»»

-- pv_equiv track=rewrite | github.com/Nauss/AdventOfCode | 2024/Day 10/main.py | part1
-- ===== SOURCE A (Python) =====
-- def getNextStep(map, x, y):
--     sizeX = len(map[0])
--     sizeY = len(map)
--
--     value = map[y][x] - 1
--     positions = []
--     if y > 0 and map[y - 1][x] == value:
--         positions.append((x, y - 1))
--     if y < sizeY - 1 and map[y + 1][x] == value:
--         positions.append((x, y + 1))
--     if x > 0 and map[y][x - 1] == value:
--         positions.append((x - 1, y))
--     if x < sizeX - 1 and map[y][x + 1] == value:
--         positions.append((x + 1, y))
--
--     return positions
--
-- def findTrails(result, visited, map, x, y):
--     positions = getNextStep(map, x, y)
--     while len(positions):
--         pos = positions.pop()
--         if pos in visited:
--             continue
--         visited[pos] = True
--         if map[pos[1]][pos[0]] == 0:
--             if pos not in result:
--                 result[pos] = 0
--             result[pos] += 1
--         else:
--             findTrails(result, visited, map, pos[0], pos[1])
--
-- def part1(map):
--     result = {}
--     for y in range(len(map)):
--         for x in range(len(map[y])):
--             if map[y][x] == 9:
--                 visited = {}
--                 findTrails(result, visited, map, x, y)
--     return sum(result.values())
-- ===== SOURCE B (Python) =====
-- def part1(map):
--     total = 0
--     for y, row in enumerate(map):
--         for x, v in enumerate(row):
--             if v == 9:
--                 # level-synchronous frontier walk: after the round for height h,
--                 # frontier holds the cells of height h reachable downhill from (x, y)
--                 frontier = {(x, y)}
--                 for h in range(8, -1, -1):
--                     nf = set()
--                     for (cx, cy) in frontier:
--                         for (nx, ny) in ((cx, cy - 1), (cx, cy + 1), (cx - 1, cy), (cx + 1, cy)):
--                             if 0 <= ny < len(map) and 0 <= nx < len(map[ny]) and map[ny][nx] == h:
--                                 nf.add((nx, ny))
--                     frontier = nf
--                 total += len(frontier)
--     return total
-- ===== Notes on version B (the rewrite author's own statement) =====
-- stated objective: alternative
-- what changed: Replaces the per-summit recursive DFS (shared result dict, per-summit visited dict, back-popped position stacks) by a per-summit level-synchronous frontier walk: nine rounds mapping a set of cells at height h+1 to the set of their orthogonal neighbours at height h, the score being the size of the final height-0 frontier; no recursion, no visited bookkeeping, no result dict.
-- outside the precondition, e.g. on part1([[9], [8], [7], [6], [5], [4], [3], [2], [1, 0]]): A returns 0, B returns 1
import Mathlib
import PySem

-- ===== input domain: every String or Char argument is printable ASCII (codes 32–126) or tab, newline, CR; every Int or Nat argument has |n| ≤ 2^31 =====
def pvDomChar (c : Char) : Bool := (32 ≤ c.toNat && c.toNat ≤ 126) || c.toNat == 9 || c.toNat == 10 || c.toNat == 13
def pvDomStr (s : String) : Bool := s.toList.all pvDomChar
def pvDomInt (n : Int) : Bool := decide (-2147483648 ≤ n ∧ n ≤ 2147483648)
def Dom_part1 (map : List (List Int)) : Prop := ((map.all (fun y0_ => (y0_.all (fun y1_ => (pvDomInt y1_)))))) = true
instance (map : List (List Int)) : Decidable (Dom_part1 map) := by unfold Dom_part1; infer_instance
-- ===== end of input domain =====

-- B replaces A's per-summit recursive DFS (visited/result dicts) by a per-summit
-- level-synchronous frontier walk (nine rounds of neighbour set-maps); alternative
-- decomposition, equal on rectangular grids (and on grids without a 9), see Pre_part1.

-- shared one-line cell accessor: map[y][x]; the defaults are never reached on the
-- in-bounds accesses both programs make under Pre_part1 (Python raises out of range)
def pvCell (map : List (List Int)) (x y : Int) : Int :=
  PySem.List.pyGetD (PySem.List.pyGetD map y []) x 0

««

TASK OBJECTIVE ▸ Search the listing above for the string "sizeY" and return each line it appears on.

TASK RESPONSE ▸
--     sizeY = len(map)
--     if y < sizeY - 1 and map[y + 1][x] == value:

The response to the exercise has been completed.